Next, test your completed training package locally with just a few epochs.

In [None]:
DATASET_ID = dataset_id
MODEL_ID = model_id
!cd custom; python3 -m trainer.task --model-id={MODEL_ID} --dataset-id={DATASET_ID} --experiment='chicago' --run='test' --project={PROJECT_ID} --epochs=5 --model-dir=/tmp --evaluate=True --serving=True

#### Store training script on your Cloud Storage bucket

Next, you package the training folder into a compressed tar ball, and then store it in your Cloud Storage bucket.

In [None]:
! rm -f custom.tar custom.tar.gz
! tar cvf custom.tar custom
! gzip custom.tar
! gsutil cp custom.tar.gz $BUCKET_NAME/trainer_chicago.tar.gz

## Construct custom training pipeline

In the example below, you construct a pipeline for training a custom model using pre-built Google Cloud Pipeline Components for Vertex AI Training, as follows:


1. Pipeline arguments, specify the locations of:
    - `dataset_id`: The full resource path name to the corresponding `Vertex AI Dataset` training.
    - `model_id`: The full resource path name to the corresponding `Vertex AI Model` model architecture.
    - `python_package`: The custom training Python package.
    - `python_module`: The entry module in the package to execute.
    - `args`: The command line arguments to the custom training Python script.
    - `container_uri`: The training container.
    - `model_serving_container_image_uri`: The serving container.
    - `machine_type`: The machine VM image for training.
    - `replica_count`: The number of machine VMs for training.
    - `accelerator_type`: The type of accelerator, if any, for training.
    - `accelerator_count`: The number of accelerators for training.
    - `tensorboard`:The full resource path to the `Vertex AI Tensorboard` instance.
    - `warmup`: Warmup the initialization of the base model architecture weights.
    - `bucket`: The Cloud Storage location of the trained model artifacts.
    - `service_account`: The service account for executing the pipeline components.
    - `project`: The project for executing the pipeline components.
    - `label`: Metadata relating to the trained model to store in the corresponding trained `Vertex AI Model` resource.

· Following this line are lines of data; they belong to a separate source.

-- pv_equiv track=rewrite | github.com/merrcury7272/infaperevod10v11 | Шаблоны/з23_демо.py | f
-- ===== SOURCE A (Python) =====
-- def f(start, finish, komand=''):
--     if start == finish and komand.count('*') == 1:
--         return 1
--     if start > finish:
--         return 0
--     if komand.count('*') > 1:
--         return 0
--     return (f(start + 1, finish, komand + "+") +
--             f(start + 2, finish, komand + "+") +
--             f(start * 2, finish, komand + "*") +
--             f(start * 3, finish, komand + "*"))
-- ===== SOURCE B (Python) =====
-- def f(start, finish, komand=''):
--     # Memoized DP on (value, stars-used clamped to 2) instead of exploring
--     # every command string: the string only matters through its '*' count.
--     memo = {}
--
--     def g(v, s):
--         if v == finish and s == 1:
--             return 1
--         if v > finish:
--             return 0
--         if s > 1:
--             return 0
--         key = (v, s)
--         if key not in memo:
--             t = min(s + 1, 2)
--             memo[key] = g(v + 1, s) + g(v + 2, s) + g(v * 2, t) + g(v * 3, t)
--         return memo[key]
--
--     return g(start, min(komand.count('*'), 2))
-- ===== Notes on version B (the rewrite author's own statement) =====
-- stated objective: alternative
-- what changed: B replaces A's recursive search over full command strings by a memoized DP keyed on (value, '*'-count clamped to 2), since the string only matters through its star count.
import Mathlib
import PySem

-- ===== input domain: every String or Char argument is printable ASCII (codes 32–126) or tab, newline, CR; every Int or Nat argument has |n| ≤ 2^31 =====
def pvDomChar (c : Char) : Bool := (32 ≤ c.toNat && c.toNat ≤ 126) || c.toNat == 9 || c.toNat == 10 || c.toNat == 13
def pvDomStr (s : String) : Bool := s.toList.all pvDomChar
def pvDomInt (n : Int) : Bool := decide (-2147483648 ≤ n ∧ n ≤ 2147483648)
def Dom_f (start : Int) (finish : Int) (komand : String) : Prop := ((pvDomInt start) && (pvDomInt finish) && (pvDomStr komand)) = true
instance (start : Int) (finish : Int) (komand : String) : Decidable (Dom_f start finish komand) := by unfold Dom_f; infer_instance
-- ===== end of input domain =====

-- B replaces A's recursive search over command strings by memoized DP on
-- (value, '*'-count clamped to 2); the return value is what is proved equal.

-- the ports' termination arguments cite these count lemmas by name
theorem count_go_single (c : Char) : ∀ (fuel : Nat) (cs : List Char) (acc : Nat),
    cs.length ≤ fuel → PySem.Chars.count.go [c] fuel cs acc = acc + cs.count c := by
  intro fuel
  induction fuel with
  | zero =>
    intro cs acc h
    have : cs = [] := List.eq_nil_of_length_eq_zero (Nat.le_zero.mp h)
    subst this
    simp [PySem.Chars.count.go]
  | succ n ih =>
    intro cs acc h
    cases cs with
    | nil => simp [PySem.Chars.count.go]
    | cons hd t =>
      rw [PySem.Chars.count.go]
      by_cases hc : c = hd
      · subst hc
        simp only [List.isPrefixOf, BEq.rfl, Bool.true_and, if_true]
        rw [ih _ _ (by simpa using h)]
        simp
        omega
      · have hb : ([c].isPrefixOf (hd :: t)) = false := by
          simp [List.isPrefixOf, hc]
        rw [hb]
        simp only [if_false, Bool.false_eq_true]
        rw [ih _ _ (by simpa using Nat.le_of_succ_le_succ h)]
        have : ¬ (hd = c) := fun e => hc e.symm
        simp [this]

theorem chars_count_single (c : Char) (cs : List Char) :
    PySem.Chars.count cs [c] = cs.count c := by
  rw [PySem.Chars.count]
  simp only [List.isEmpty_cons, if_false, Bool.false_eq_true]
  rw [count_go_single c cs.length cs 0 (le_refl _)]
  omega

theorem str_count_append_star (s : String) :
    PySem.Str.count (s ++ "*") "*" = PySem.Str.count s "*" + 1 := by
  simp [PySem.Str.count, chars_count_single, show ("*".toList = ['*']) from rfl]

theorem str_count_append_plus (s : String) :
    PySem.Str.count (s ++ "+") "*" = PySem.Str.count s "*" := by
  simp [PySem.Str.count, chars_count_single, show ("*".toList = ['*']) from rfl,
        show ("+".toList = ['+']) from rfl]

-- ===== PORT A =====
-- literal port of A; recursion terminates lexicographically on (stars budget, distance to finish)
def f (start : Int) (finish : Int) (komand : String) : Int :=
  if start = finish ∧ PySem.Str.count komand "*" = 1 then 1
  else if start > finish then 0
  else if PySem.Str.count komand "*" > 1 then 0
  else f (start + 1) finish (komand ++ "+") + f (start + 2) finish (komand ++ "+")
     + f (start * 2) finish (komand ++ "*") + f (start * 3) finish (komand ++ "*")
termination_by ((2 - PySem.Str.count komand "*" : Int).toNat, (finish - start + 2).toNat)
decreasing_by
  · simp only [str_count_append_plus]
    exact Prod.Lex.right _ (by omega)
  · simp only [str_count_append_plus]
    exact Prod.Lex.right _ (by omega)
  · simp only [str_count_append_star]
    exact Prod.Lex.left _ _ (by omega)
  · simp only [str_count_append_star]
    exact Prod.Lex.left _ _ (by omega)

-- ===== PORT B =====
-- literal port of B's memoized helper g (the memo is an evaluation cache; the value is this recursion)
def fAltGo (finish : Int) (v : Int) (s : Int) : Int :=
  if v = finish ∧ s = 1 then 1
  else if v > finish then 0
  else if s > 1 then 0
  else fAltGo finish (v + 1) s + fAltGo finish (v + 2) s
     + fAltGo finish (v * 2) (min (s + 1) 2) + fAltGo finish (v * 3) (min (s + 1) 2)
termination_by ((2 - s).toNat, (finish - v + 2).toNat)
decreasing_by
  · exact Prod.Lex.right _ (by omega)
  · exact Prod.Lex.right _ (by omega)
  · exact Prod.Lex.left _ _ (by omega)
  · exact Prod.Lex.left _ _ (by omega)

def f_alt (start : Int) (finish : Int) (komand : String) : Int :=
  fAltGo finish start (min ((PySem.Str.count komand "*" : Int)) 2)

-- ===== PRECONDITION & SPEC =====
-- Pre_ excludes inputs with finish - start > 900: there the recursion depth of
-- Python A (and of B, which recurses on values the same way) exceeds CPython's
-- recursion limit and both raise RecursionError instead of returning.
def Pre_f (start : Int) (finish : Int) (komand : String) : Prop := finish - start ≤ 900
instance (start : Int) (finish : Int) (komand : String) : Decidable (Pre_f start finish komand) := by unfold Pre_f; infer_instance
def pvWitness_f : Int × Int × String := (0, 5, "")

def Spec_f (start : Int) (finish : Int) (komand : String) (out : Int) : Prop := out = f_alt start finish komand
instance (start : Int) (finish : Int) (komand : String) (out : Int) : Decidable (Spec_f start finish komand out) := by unfold Spec_f; infer_instance

-- ===== CLAIM (what is proved, stated in full; the proofs are below) =====
def Claim_equal_f : Prop := ∀ (start : Int) (finish : Int) (komand : String), Dom_f start finish komand → Pre_f start finish komand → Spec_f start finish komand (f start finish komand)

-- ===== LEMMAS AND PROOFS =====

theorem f_main : ∀ (start finish : Int) (komand : String),
    f start finish komand = fAltGo finish start (min ((PySem.Str.count komand "*" : Int)) 2) := by
  intro start finish komand
  refine f.induct finish
    (fun v k => f v finish k = fAltGo finish v (min ((PySem.Str.count k "*" : Int)) 2))
    ?_ ?_ ?_ ?_ start komand
  · intro start komand h1
    have hb1 : start = finish ∧ min ((PySem.Str.count komand "*" : Int)) 2 = 1 :=
      ⟨h1.1, by have := h1.2; omega⟩
    rw [f, fAltGo, if_pos h1, if_pos hb1]
  · intro start komand h1 h2
    have hb1 : ¬ (start = finish ∧ min ((PySem.Str.count komand "*" : Int)) 2 = 1) :=
      fun h => h1 ⟨h.1, by have := h.2; omega⟩
    rw [f, fAltGo, if_neg h1, if_neg hb1, if_pos h2, if_pos h2]
  · intro start komand h1 h2 h3
    have hb1 : ¬ (start = finish ∧ min ((PySem.Str.count komand "*" : Int)) 2 = 1) :=
      fun h => h1 ⟨h.1, by have := h.2; omega⟩
    have hb3 : min ((PySem.Str.count komand "*" : Int)) 2 > 1 := by have := h3; omega
    rw [f, fAltGo, if_neg h1, if_neg hb1, if_neg h2, if_neg h2, if_pos h3, if_pos hb3]
  · intro start komand h1 h2 h3 ih1 ih2 ih3 ih4
    have hb1 : ¬ (start = finish ∧ min ((PySem.Str.count komand "*" : Int)) 2 = 1) :=
      fun h => h1 ⟨h.1, by have := h.2; omega⟩
    have hb3 : ¬ min ((PySem.Str.count komand "*" : Int)) 2 > 1 := by have := h3; omega
    rw [f, fAltGo, if_neg h1, if_neg hb1, if_neg h2, if_neg h2, if_neg h3, if_neg hb3]
    simp only [str_count_append_plus, str_count_append_star] at ih1 ih2 ih3 ih4
    rw [ih1, ih2, ih3, ih4]
    have hm : min ((PySem.Str.count komand "*" + 1 : Nat) : Int) 2
        = min (min ((PySem.Str.count komand "*" : Int)) 2 + 1) 2 := by
      push_cast
      omega
    rw [hm]

-- ===== VERDICT (by name: the statement is the Claim_ definition above) =====
theorem f_spec : Claim_equal_f := by
  intro start finish komand _ _
  unfold Spec_f f_alt
  exact f_main start finish komand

2. Use the prebuilt component `CustomPythonPackageTrainingJobRunOp` to train a custom model and upload the custom model as a Vertex AI Model resource, where:
    - The display name for the dataset is passed into the pipeline.
    - The dataset is the output from the `TabularDatasetCreateOp`.
    - The python package, command line argument are passed into the pipeline.
    - The training and serving containers are specified in the pipeline definition.
    - The component returns the model resource as `outputs["model"]`.


3. Use the prebuilt component `EndpointCreateOp` to create a `Vertex AI Endpoint` to deploy the trained model to, where:
    - Since the component has no dependencies on other components, by default it would be executed in parallel with the model training.
    - The `after(training_op)` is added to serialize its execution, so its only executed if the training operation completes successfully.
     - The component returns the endpoint resource as `outputs["endpoint"]`.


4. Use the prebuilt component `ModelDeployOp` to deploy the trained `Vertex AI Model` to, where:
    - The display name for the dataset is passed into the pipeline.
    - The model is the output from the `CustomPythonPackageTrainingJobRunOp`.
    - The endpoint is the output from the `EndpointCreateOp`.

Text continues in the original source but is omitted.